-- pv_equiv track=rewrite | github.com/CettaMa/C-C-- | Python/Sandbox/genetic_fucking_shit.py | kalkulasi_fitness
-- ===== SOURCE A (Python) =====
-- def kalkulasi_fitness(populasi,berat,):
--     i = 0
--     fitness = []
--     for individual in populasi:
--         fitness.append([])
--         sum_fitness=[]
--         #dengan berat
--         for x,y in zip(individual,berat):
--             if x < 0 : # kalo ada gen yang kurang dari 0, fitnessnya langsung 0
--                 sum_fitness = [0]
--                 break
--             else :
--                 sum_fitness.append((x*y)) # ini buat kalkulasi fitnessnya, gen dikali sama beratnya
--         fitness[i].append(sum(sum_fitness)) # trus dimasukin ke dalem list fitness
--         i += 1
--     return fitness
-- ===== SOURCE B (Python) =====
-- def kalkulasi_fitness(populasi, berat):
--     return [
--         [0] if any(x < 0 for x, _ in zip(individual, berat))
--         else [sum(x * y for x, y in zip(individual, berat))]
--         for individual in populasi
--     ]
-- ===== Notes on version B (the rewrite author's own statement) =====
-- stated objective: simpler
-- what changed: Replaces the fused accumulate-with-early-break loop and index bookkeeping by a list comprehension that does a separate negativity scan (any) and, only when it passes, a product-sum reduction per individual.
import Mathlib
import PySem

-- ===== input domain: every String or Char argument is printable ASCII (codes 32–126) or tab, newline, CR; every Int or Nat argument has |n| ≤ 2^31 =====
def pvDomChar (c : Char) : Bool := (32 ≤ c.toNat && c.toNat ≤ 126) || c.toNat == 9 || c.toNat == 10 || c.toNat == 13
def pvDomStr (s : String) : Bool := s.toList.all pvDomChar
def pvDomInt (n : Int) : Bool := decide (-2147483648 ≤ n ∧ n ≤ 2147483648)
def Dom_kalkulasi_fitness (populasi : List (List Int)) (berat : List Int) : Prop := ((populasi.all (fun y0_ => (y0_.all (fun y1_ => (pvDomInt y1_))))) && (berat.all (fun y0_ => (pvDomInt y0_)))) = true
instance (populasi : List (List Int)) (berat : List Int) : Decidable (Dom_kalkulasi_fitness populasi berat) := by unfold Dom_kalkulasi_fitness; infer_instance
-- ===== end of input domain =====

-- ===== PORT A =====
-- B changes only the decomposition (any-guard + sum comprehension instead of one
-- fused break/accumulate loop); objective: simpler. A = B everywhere (total).
-- inner loop of A: walks zip(individual, berat), breaking to [0] on a negative gene,
-- otherwise appending x*y to sum_fitness
def pvInnerA (acc : List Int) : List Int → List Int → List Int
  | x :: xs, y :: ys => if x < 0 then [0] else pvInnerA (acc ++ [x * y]) xs ys
  | _, _ => acc

-- A appends [] then appends the sum into that slot (fitness[i].append), i.e. appends [sum]
def kalkulasi_fitness (populasi : List (List Int)) (berat : List Int) : List (List Int) :=
  populasi.foldl (fun fitness individual => fitness ++ [[(pvInnerA [] individual berat).sum]]) []

-- ===== PORT B =====
def kalkulasi_fitness_alt (populasi : List (List Int)) (berat : List Int) : List (List Int) :=
  populasi.map (fun individual =>
    if (individual.zip berat).any (fun p => p.1 < 0) then [0]
    else [((individual.zip berat).map (fun p => p.1 * p.2)).sum])

-- ===== PRECONDITION & SPEC =====
def Spec_kalkulasi_fitness (populasi : List (List Int)) (berat : List Int) (out : List (List Int)) : Prop := out = kalkulasi_fitness_alt populasi berat
instance (populasi : List (List Int)) (berat : List Int) (out : List (List Int)) : Decidable (Spec_kalkulasi_fitness populasi berat out) := by unfold Spec_kalkulasi_fitness; infer_instance

-- ===== CLAIM (what is proved, stated in full; the proofs are below) =====
def Claim_equal_kalkulasi_fitness : Prop := ∀ (populasi : List (List Int)) (berat : List Int), Dom_kalkulasi_fitness populasi berat → Spec_kalkulasi_fitness populasi berat (kalkulasi_fitness populasi berat)

-- ===== LEMMAS AND PROOFS =====
theorem pvInnerA_sum (xs : List Int) : ∀ (ys acc : List Int),
    (pvInnerA acc xs ys).sum =
      if (xs.zip ys).any (fun p => p.1 < 0) then 0
      else acc.sum + ((xs.zip ys).map (fun p => p.1 * p.2)).sum := by
  induction xs with
  | nil => intro ys acc; simp [pvInnerA]
  | cons x xs ih =>
    intro ys acc
    cases ys with
    | nil => simp [pvInnerA]
    | cons y ys =>
      by_cases hx : x < 0
      · simp [pvInnerA, hx]
      · have hdx : decide (x < 0) = false := by simp [hx]
        simp only [pvInnerA, if_neg hx, ih, List.zip_cons_cons, List.any_cons, hdx,
          Bool.false_or, List.map_cons, List.sum_cons, List.sum_append, List.sum_nil]
        split_ifs with h
        · rfl
        · ring

theorem cell_eq (ind berat : List Int) :
    [(pvInnerA [] ind berat).sum] =
      if (ind.zip berat).any (fun p => p.1 < 0) then [0]
      else [((ind.zip berat).map (fun p => p.1 * p.2)).sum] := by
  rw [pvInnerA_sum]
  split_ifs <;> simp

theorem kalkulasi_foldl (berat : List Int) (populasi : List (List Int)) :
    ∀ (init : List (List Int)),
      populasi.foldl (fun fitness individual => fitness ++ [[(pvInnerA [] individual berat).sum]]) init =
        init ++ kalkulasi_fitness_alt populasi berat := by
  induction populasi with
  | nil => intro init; simp [kalkulasi_fitness_alt]
  | cons ind rest ih =>
    intro init
    rw [List.foldl_cons, ih, cell_eq]
    simp [kalkulasi_fitness_alt]

-- ===== VERDICT (by name: the statement is the Claim_ definition above) =====
theorem kalkulasi_fitness_spec : Claim_equal_kalkulasi_fitness := by
  intro populasi berat _
  unfold Spec_kalkulasi_fitness kalkulasi_fitness
  simpa using kalkulasi_foldl berat populasi []
lemma learnRow_prefix (h s : List String) (m : Nat) (hm : m ≤ s.length) :
    (PySem.List.pyRange 0 (m : Int) 1).foldl
      (fun t x =>
        if PySem.List.pyGetD h x "" ≠ PySem.List.pyGetD t x "" then PySem.List.pySetD t x "?" else t)
      s
    = (List.range m).map
        (fun (j : Nat) => if PySem.List.pyGetD h (j : Int) "" ≠ s.getD j "" then "?" else s.getD j "")
      ++ s.drop m := by
  induction m with
  | zero =>
    rw [Nat.cast_zero, PySem.List.pyRange_one_eq_nil le_rfl]
    simp
  | succ m ih =>
    have hm' : m < s.length := hm
    have hsplit : PySem.List.pyRange 0 ((m + 1 : Nat) : Int) 1
        = PySem.List.pyRange 0 (m : Int) 1 ++ [(m : Int)] := by
      push_cast
      exact PySem.List.pyRange_one_succ_right (by positivity)
    rw [hsplit, List.foldl_append, ih (Nat.le_of_lt hm')]
    set pre := (List.range m).map
        (fun (j : Nat) => if PySem.List.pyGetD h (j : Int) "" ≠ s.getD j "" then "?" else s.getD j "") with hpre
    have hlenpre : pre.length = m := by simp [hpre]
    have hdrop : s.drop m = s[m] :: s.drop (m + 1) := List.drop_eq_getElem_cons hm'
    have hget : PySem.List.pyGetD (pre ++ s.drop m) (m : Int) "" = s[m] := by
      rw [PySem.List.pyGetD_natCast, List.getD_eq_getElem?_getD,
        List.getElem?_append_right (by omega), hlenpre, Nat.sub_self, hdrop]
      simp only [List.getElem?_cons_zero, Option.getD_some]
    have hset : PySem.List.pySetD (pre ++ s.drop m) (m : Int) "?"
        = pre ++ ("?" :: s.drop (m + 1)) := by
      rw [PySem.List.pySetD_natCast, List.set_append, if_neg (by omega), hlenpre,
        Nat.sub_self, hdrop]
      rfl
    have hsm : s.getD m "" = s[m] := by
      rw [List.getD_eq_getElem?_getD, List.getElem?_eq_getElem hm']; rfl
    have hgoal : (List.range (m + 1)).map
        (fun (j : Nat) => if PySem.List.pyGetD h (j : Int) "" ≠ s.getD j "" then "?" else s.getD j "")
        ++ s.drop (m + 1)
        = pre ++ ((if PySem.List.pyGetD h (m : Int) "" ≠ s.getD m "" then "?" else s.getD m "")
            :: s.drop (m + 1)) := by
      rw [List.range_succ]
      simp [hpre]
    simp only [List.foldl_cons, List.foldl_nil, hget, hgoal]
    by_cases hc : PySem.List.pyGetD h (m : Int) "" ≠ s[m]
    · rw [if_pos hc, hset, if_pos (by rw [hsm]; exact hc)]
    · rw [if_neg hc, if_neg (by rw [hsm]; exact hc), hsm, hdrop]

lemma learnRowA_eq (s h : List String) :
    learnRowA s h
    = (List.range s.length).map
        (fun (j : Nat) => if PySem.List.pyGetD h (j : Int) "" ≠ s.getD j "" then "?" else s.getD j "") := by
  have := learnRow_prefix h s s.length le_rfl
  simpa [learnRowA] using this

lemma colVal_snoc (c0 : List String) (acc : List (List String)) (h : List String) (j : Nat) :
    (if PySem.List.pyGetD h (j : Int) "" ≠ colVal c0 acc j then "?" else colVal c0 acc j)
    = colVal c0 (acc ++ [h]) j := by
  unfold colVal
  by_cases hb : (acc.any fun g => PySem.List.pyGetD g (j : Int) "" != c0.getD j "") = true
  · simp only [hb, List.any_append, Bool.true_or, if_true]
    exact ite_self "?"
  · simp only [Bool.not_eq_true] at hb
    simp only [hb, List.any_append, Bool.false_or, Bool.false_eq_true, if_false,
      List.any_cons, List.any_nil, Bool.or_false]
    by_cases hd : PySem.List.pyGetD h (j : Int) "" = c0.getD j ""
    · simp [hd]
    · simp only [bne_iff_ne, ne_eq, hd, not_false_eq_true, if_true]

lemma outer_fold (concepts : List (List String)) (target : List String)
    (idx : List Int) (acc : List (List String)) :
    idx.foldl
      (fun s j => if PySem.List.pyGetD target j "" = "yes"
        then learnRowA s (PySem.List.pyGetD concepts j []) else s)
      ((List.range (PySem.List.pyGetD concepts 0 []).length).map
        (colVal (PySem.List.pyGetD concepts 0 []) acc))
    = (List.range (PySem.List.pyGetD concepts 0 []).length).map
        (colVal (PySem.List.pyGetD concepts 0 [])
          (acc ++ (idx.filter (fun j => PySem.List.pyGetD target j "" == "yes")).map
            (fun j => PySem.List.pyGetD concepts j []))) := by
  induction idx generalizing acc with
  | nil => simp
  | cons j rest ih =>
    by_cases hy : PySem.List.pyGetD target j "" = "yes"
    · have hstep : learnRowA
          ((List.range (PySem.List.pyGetD concepts 0 []).length).map
            (colVal (PySem.List.pyGetD concepts 0 []) acc))
          (PySem.List.pyGetD concepts j [])
          = (List.range (PySem.List.pyGetD concepts 0 []).length).map
            (colVal (PySem.List.pyGetD concepts 0 [])
              (acc ++ [PySem.List.pyGetD concepts j []])) := by
        rw [learnRowA_eq]
        simp only [List.length_map, List.length_range]
        apply List.map_congr_left
        intro k hk
        rw [List.mem_range] at hk
        have hgd : ((List.range (PySem.List.pyGetD concepts 0 []).length).map
            (colVal (PySem.List.pyGetD concepts 0 []) acc)).getD k ""
            = colVal (PySem.List.pyGetD concepts 0 []) acc k := by
          rw [List.getD_eq_getElem?_getD, List.getElem?_map, List.getElem?_range hk]
          rfl
        rw [hgd, colVal_snoc]
      simp only [List.foldl_cons, if_pos hy, hstep, ih]
      simp [hy]
    · simp only [List.foldl_cons, if_neg hy, ih]
      have hby : (PySem.List.pyGetD target j "" == "yes") = false := by simpa using hy
      simp [hby]
lemma pv_two_f (l : List Int) (k : Int) :
    2 * pvF l k = ((l.map (fun x => (l.count (2 * k - x) : Int))).sum) - (l.count k : Int) := by
  induction l with
  | nil => simp [pvF]
  | cons x t ih =>
      rw [pvF]
      have hmap : (t.map (fun y => (((x :: t).count (2 * k - y) : Nat) : Int))).sum
          = (t.map (fun y => (t.count (2 * k - y) : Int))).sum + (t.count (2 * k - x) : Int) := by
        have hpt : ∀ y, (((x :: t).count (2 * k - y) : Nat) : Int)
            = (t.count (2 * k - y) : Int) + (if y = 2 * k - x then (1:Int) else 0) := by
          intro y
          rw [List.count_cons]
          by_cases hy : y = 2 * k - x
          · have h' : (2 * k - y) = x := by omega
            rw [h']
            push_cast
            simp [hy]
          · have h' : ¬ ((2 : Int) * k - y = x) := by omega
            push_cast
            simp [h', hy]
            omega
        calc (t.map (fun y => (((x :: t).count (2 * k - y) : Nat) : Int))).sum
            = (t.map (fun y => (t.count (2 * k - y) : Int) + (if y = 2 * k - x then (1:Int) else 0))).sum := by
              exact congrArg List.sum (List.map_congr_left (fun y _ => hpt y))
          _ = (t.map (fun y => (t.count (2 * k - y) : Int))).sum
                + (t.map (fun y => if y = 2 * k - x then (1:Int) else 0)).sum := by
              rw [← List.sum_map_add]
          _ = _ := by rw [pv_count_ite_sum]
      have hcx : ((x :: t).count (2 * k - x) : Int) = (t.count (2 * k - x) : Int) + (if x = k then (1:Int) else 0) := by
        by_cases hx : x = k
        · have h' : (2 : Int) * k - x = x := by omega
          rw [List.count_cons, h']
          push_cast
          simp [hx]
        · have h' : ¬ ((2 : Int) * k - x = x) := by omega
          rw [List.count_cons]
          push_cast
          simp [h', hx]
          omega
      have hck : ((x :: t).count k : Int) = (t.count k : Int) + (if x = k then (1:Int) else 0) := by
        rw [List.count_cons]
        by_cases hx : x = k
        · push_cast; simp [hx]
        · push_cast; simp [hx]
      rw [List.map_cons, List.sum_cons, hmap, hcx, hck]
      by_cases hx : x = k <;> simp only [hx, if_pos, if_neg, reduceIte] <;> omega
# # #
▶ **Exercise requirements**:
Beginning with the line above that contains "ind rest ih =>", copy each line exactly up to and including the line that contains "simpa using kalkulasi_foldl", and go no further.

▶ **Task result**:
  | cons ind rest ih =>
    intro init
    rw [List.foldl_cons, ih, cell_eq]
    simp [kalkulasi_fitness_alt]

-- ===== VERDICT (by name: the statement is the Claim_ definition above) =====
theorem kalkulasi_fitness_spec : Claim_equal_kalkulasi_fitness := by
  intro populasi berat _
  unfold Spec_kalkulasi_fitness kalkulasi_fitness
  simpa using kalkulasi_foldl berat populasi []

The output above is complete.